» What you will do
Could you print exactly the lines of the listing below, starting at the line that has "(i-1) ' ').toNat : Int)| <;>" and ending at the line that has "theorem pvRev (l", and only those lines?

━━━━━━━━━━

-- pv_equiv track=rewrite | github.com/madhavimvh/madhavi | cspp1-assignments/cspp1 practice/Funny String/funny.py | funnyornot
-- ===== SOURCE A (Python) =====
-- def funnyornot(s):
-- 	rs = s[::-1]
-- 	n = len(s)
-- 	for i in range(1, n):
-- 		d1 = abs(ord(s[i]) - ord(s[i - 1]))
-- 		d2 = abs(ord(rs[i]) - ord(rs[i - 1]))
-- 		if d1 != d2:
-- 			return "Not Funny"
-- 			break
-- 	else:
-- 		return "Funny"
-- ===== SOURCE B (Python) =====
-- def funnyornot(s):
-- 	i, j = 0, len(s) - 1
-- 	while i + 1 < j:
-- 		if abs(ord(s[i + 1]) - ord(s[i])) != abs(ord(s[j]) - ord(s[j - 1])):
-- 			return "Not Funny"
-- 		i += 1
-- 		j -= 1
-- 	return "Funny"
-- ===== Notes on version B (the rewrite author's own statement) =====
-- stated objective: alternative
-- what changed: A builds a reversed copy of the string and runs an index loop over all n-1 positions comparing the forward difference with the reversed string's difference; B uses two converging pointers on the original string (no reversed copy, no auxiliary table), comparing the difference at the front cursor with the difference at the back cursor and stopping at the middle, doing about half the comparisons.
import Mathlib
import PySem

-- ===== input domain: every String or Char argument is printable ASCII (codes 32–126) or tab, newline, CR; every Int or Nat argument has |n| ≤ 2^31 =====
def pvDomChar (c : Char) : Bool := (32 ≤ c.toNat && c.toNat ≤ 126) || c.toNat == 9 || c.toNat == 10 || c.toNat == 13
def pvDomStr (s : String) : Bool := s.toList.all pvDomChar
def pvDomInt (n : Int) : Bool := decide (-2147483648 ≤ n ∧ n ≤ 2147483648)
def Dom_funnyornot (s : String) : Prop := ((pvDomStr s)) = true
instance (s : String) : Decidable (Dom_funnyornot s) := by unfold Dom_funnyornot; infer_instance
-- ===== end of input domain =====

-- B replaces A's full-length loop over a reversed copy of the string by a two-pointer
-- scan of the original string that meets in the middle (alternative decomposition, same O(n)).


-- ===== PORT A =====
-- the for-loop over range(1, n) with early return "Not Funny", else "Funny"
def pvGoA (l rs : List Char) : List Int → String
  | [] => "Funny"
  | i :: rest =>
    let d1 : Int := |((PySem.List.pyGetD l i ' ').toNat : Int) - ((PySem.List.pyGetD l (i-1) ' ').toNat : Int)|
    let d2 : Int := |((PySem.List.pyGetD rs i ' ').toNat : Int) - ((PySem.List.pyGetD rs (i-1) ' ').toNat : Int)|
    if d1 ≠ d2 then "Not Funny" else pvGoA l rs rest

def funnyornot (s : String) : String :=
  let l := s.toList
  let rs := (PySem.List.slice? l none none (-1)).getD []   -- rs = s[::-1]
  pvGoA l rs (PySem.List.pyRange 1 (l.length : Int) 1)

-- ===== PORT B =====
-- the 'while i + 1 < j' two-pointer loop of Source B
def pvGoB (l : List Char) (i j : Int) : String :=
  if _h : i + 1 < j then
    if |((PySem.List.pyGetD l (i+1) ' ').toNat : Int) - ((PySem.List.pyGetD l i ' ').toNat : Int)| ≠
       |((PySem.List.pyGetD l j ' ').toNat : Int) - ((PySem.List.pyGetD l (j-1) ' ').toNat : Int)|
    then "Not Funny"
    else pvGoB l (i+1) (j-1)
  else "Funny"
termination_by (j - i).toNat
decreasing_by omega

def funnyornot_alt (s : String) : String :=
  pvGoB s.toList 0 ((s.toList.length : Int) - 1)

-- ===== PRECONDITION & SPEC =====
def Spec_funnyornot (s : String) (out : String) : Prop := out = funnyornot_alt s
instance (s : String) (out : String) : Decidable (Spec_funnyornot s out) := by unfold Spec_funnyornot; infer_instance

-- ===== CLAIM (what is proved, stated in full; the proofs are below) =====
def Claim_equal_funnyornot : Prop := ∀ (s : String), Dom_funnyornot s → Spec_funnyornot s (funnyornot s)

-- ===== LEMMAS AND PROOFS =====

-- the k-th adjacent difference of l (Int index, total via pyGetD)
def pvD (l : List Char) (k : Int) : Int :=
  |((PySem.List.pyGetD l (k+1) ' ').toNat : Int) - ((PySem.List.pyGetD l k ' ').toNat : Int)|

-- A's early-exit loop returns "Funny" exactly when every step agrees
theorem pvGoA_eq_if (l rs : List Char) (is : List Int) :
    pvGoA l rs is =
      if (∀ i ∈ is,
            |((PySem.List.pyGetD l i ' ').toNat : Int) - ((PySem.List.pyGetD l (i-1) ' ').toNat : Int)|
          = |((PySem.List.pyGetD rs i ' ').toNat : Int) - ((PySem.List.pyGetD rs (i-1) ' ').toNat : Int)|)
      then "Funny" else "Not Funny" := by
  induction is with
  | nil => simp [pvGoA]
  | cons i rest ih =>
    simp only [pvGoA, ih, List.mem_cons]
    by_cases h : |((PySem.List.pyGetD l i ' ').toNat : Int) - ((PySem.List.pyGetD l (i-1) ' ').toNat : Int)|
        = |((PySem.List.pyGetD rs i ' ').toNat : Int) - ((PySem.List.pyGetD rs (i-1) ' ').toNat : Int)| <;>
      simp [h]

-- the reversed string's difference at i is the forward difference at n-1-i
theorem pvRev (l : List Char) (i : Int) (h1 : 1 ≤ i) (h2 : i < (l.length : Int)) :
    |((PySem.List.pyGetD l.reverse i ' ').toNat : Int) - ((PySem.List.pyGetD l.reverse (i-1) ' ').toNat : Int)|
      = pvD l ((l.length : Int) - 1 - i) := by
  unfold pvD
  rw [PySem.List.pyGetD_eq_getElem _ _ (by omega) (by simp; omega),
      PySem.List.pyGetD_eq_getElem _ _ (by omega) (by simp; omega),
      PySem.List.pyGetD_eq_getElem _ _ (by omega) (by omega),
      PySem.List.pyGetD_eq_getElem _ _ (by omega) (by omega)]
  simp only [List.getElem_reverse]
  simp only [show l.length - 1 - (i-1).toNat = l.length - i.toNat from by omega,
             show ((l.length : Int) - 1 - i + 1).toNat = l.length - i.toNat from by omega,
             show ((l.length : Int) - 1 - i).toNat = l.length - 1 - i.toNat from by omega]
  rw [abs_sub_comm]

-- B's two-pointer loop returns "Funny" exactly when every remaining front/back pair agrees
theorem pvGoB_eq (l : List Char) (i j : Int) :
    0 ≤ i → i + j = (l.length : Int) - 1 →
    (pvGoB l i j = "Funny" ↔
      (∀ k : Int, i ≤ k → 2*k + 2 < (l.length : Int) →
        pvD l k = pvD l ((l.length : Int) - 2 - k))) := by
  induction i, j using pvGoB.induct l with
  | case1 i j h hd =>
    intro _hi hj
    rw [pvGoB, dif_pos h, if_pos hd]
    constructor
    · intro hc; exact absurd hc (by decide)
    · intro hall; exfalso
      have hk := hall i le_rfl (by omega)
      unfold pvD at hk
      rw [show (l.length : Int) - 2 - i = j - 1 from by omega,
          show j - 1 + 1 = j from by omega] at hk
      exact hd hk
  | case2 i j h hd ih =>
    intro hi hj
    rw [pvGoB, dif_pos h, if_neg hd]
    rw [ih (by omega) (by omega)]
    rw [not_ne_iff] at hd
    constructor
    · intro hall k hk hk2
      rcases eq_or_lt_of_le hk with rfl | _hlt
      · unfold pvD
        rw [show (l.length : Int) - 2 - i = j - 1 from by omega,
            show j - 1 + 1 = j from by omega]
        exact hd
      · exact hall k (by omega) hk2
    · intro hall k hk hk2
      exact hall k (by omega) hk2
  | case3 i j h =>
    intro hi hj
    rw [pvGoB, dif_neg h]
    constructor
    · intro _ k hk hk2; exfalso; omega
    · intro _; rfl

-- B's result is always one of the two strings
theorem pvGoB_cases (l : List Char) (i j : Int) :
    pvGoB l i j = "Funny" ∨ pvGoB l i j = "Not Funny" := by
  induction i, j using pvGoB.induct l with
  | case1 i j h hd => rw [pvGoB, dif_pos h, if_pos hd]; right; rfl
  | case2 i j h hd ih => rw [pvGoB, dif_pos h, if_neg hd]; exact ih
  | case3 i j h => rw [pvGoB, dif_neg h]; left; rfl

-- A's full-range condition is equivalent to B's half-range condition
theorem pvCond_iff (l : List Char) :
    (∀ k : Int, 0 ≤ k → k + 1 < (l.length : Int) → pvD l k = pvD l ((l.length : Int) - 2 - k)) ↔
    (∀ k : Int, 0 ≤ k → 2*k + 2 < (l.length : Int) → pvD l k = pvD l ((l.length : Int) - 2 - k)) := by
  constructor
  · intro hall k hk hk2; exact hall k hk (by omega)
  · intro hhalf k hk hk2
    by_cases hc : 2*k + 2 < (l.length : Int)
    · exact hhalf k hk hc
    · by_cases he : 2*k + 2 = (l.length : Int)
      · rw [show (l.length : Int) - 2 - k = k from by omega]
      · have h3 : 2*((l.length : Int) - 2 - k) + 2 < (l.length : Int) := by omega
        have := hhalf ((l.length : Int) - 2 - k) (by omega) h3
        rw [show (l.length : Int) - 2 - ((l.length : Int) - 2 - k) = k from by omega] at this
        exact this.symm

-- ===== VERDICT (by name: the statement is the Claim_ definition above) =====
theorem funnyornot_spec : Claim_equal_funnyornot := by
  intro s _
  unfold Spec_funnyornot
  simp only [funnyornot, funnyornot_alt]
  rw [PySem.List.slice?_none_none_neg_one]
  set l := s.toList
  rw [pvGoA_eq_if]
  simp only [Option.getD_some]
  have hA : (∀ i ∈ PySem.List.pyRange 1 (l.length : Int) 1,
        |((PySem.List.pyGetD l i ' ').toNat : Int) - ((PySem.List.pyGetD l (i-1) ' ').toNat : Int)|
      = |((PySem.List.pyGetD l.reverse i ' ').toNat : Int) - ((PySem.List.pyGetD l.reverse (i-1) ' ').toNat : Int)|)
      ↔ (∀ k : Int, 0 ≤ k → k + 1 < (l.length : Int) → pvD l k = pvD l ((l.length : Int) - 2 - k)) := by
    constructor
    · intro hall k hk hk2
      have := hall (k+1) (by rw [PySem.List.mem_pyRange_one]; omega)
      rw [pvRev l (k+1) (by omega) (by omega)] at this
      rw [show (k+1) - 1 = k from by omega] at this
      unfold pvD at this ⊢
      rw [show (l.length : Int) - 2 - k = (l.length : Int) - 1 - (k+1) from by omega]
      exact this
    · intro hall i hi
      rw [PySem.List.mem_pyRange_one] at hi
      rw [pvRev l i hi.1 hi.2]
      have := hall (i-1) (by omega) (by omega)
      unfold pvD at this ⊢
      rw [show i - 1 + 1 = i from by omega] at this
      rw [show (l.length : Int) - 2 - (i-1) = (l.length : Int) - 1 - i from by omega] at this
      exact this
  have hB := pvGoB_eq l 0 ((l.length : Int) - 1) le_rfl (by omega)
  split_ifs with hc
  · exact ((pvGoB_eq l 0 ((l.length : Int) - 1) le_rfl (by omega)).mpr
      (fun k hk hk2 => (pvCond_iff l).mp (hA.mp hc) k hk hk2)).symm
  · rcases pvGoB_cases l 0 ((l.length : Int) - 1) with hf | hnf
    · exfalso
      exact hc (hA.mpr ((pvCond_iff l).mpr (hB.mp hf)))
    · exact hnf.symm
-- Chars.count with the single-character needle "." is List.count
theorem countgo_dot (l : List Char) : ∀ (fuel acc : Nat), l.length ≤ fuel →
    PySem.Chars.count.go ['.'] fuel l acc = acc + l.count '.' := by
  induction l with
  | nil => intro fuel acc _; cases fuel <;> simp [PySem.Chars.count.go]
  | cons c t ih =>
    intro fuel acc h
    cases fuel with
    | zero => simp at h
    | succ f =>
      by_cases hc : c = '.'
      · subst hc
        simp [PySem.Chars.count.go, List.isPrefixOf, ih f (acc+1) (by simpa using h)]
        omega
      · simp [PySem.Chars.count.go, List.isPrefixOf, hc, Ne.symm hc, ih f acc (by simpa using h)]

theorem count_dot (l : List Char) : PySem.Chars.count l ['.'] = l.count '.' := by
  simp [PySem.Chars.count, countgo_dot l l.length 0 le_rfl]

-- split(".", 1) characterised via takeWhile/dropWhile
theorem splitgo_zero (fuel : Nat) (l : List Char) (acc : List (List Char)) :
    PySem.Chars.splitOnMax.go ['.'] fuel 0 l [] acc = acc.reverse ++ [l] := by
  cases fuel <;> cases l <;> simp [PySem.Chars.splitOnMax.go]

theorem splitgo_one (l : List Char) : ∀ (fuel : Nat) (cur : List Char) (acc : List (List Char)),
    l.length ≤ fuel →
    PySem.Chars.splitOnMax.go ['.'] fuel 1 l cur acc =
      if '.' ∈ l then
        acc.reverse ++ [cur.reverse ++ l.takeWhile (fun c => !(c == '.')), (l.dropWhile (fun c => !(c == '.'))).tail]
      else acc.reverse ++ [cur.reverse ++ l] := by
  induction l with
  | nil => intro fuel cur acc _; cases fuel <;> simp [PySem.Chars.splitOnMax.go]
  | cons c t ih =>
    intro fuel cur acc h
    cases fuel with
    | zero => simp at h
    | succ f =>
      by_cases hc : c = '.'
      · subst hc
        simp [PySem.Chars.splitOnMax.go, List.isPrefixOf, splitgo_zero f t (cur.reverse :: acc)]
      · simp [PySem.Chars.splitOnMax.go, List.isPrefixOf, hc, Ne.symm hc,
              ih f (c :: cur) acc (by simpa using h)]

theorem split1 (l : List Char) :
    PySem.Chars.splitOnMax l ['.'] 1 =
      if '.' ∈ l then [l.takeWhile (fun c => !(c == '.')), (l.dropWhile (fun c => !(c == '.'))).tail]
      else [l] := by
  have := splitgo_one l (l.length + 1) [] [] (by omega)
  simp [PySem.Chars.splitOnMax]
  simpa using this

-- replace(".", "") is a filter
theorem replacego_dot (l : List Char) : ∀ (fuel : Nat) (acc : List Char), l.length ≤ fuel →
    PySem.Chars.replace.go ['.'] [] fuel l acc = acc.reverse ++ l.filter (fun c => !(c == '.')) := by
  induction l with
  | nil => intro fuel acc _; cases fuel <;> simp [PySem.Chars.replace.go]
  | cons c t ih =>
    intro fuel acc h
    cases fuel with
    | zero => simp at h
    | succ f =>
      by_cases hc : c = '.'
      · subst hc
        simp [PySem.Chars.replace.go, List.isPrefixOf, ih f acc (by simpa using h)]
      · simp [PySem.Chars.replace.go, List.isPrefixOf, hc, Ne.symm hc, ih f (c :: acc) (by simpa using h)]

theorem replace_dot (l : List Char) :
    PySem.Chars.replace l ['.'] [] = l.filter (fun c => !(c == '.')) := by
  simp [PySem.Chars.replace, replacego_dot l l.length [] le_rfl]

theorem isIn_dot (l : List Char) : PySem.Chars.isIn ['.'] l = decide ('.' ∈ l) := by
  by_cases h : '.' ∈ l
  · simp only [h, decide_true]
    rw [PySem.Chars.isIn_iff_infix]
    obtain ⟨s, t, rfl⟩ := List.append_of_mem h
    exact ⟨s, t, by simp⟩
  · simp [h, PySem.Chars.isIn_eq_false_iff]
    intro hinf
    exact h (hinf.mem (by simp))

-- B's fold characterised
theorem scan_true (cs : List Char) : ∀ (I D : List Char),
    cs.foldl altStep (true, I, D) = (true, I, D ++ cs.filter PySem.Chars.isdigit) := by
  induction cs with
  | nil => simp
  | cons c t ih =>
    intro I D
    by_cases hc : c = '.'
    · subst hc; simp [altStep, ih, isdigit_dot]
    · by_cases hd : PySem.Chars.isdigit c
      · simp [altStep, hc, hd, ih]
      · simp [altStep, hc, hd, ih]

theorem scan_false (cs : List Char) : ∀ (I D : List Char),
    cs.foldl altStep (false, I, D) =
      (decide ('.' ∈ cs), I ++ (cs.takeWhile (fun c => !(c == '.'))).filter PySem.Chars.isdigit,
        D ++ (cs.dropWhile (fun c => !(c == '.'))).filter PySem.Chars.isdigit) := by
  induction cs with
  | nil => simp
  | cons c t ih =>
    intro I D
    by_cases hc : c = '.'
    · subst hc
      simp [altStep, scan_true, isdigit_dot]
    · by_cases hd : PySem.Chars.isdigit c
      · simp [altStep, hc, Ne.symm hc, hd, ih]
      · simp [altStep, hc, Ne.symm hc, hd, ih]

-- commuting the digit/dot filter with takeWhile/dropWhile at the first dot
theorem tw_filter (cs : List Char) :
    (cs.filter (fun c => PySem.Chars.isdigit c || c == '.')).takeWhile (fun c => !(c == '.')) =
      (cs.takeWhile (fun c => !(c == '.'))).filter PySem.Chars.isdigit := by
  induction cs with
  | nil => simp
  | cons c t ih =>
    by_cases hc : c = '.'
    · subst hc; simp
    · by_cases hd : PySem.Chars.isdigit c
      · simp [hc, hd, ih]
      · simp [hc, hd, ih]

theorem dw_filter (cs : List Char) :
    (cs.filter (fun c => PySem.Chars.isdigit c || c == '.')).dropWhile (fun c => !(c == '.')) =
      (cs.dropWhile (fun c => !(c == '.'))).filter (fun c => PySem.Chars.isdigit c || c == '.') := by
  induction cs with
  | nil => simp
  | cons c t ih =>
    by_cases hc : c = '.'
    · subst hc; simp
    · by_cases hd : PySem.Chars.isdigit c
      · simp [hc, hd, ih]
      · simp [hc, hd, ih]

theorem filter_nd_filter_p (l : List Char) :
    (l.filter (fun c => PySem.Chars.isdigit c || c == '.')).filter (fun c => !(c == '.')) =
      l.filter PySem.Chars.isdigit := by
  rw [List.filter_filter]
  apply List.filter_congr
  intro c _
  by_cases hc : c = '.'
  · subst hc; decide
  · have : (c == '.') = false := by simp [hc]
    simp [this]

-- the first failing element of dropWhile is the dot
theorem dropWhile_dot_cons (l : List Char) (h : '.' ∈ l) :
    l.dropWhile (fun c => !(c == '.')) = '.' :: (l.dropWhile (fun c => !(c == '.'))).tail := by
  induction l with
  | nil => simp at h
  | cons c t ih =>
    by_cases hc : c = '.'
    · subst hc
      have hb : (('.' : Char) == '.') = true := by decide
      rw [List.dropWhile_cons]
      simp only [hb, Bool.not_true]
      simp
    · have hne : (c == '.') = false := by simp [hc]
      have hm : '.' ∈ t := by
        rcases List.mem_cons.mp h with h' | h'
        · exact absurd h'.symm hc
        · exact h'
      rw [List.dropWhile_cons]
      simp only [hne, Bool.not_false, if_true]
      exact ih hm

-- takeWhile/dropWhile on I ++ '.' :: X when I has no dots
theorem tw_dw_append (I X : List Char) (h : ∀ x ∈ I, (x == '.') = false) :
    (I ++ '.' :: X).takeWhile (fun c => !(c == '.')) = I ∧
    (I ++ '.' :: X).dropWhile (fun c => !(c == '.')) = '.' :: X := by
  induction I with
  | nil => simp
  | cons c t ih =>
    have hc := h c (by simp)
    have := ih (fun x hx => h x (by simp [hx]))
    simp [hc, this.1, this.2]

━━━━━━━━━━

» Response to this exercise
        = |((PySem.List.pyGetD rs i ' ').toNat : Int) - ((PySem.List.pyGetD rs (i-1) ' ').toNat : Int)| <;>
      simp [h]

-- the reversed string's difference at i is the forward difference at n-1-i
theorem pvRev (l : List Char) (i : Int) (h1 : 1 ≤ i) (h2 : i < (l.length : Int)) :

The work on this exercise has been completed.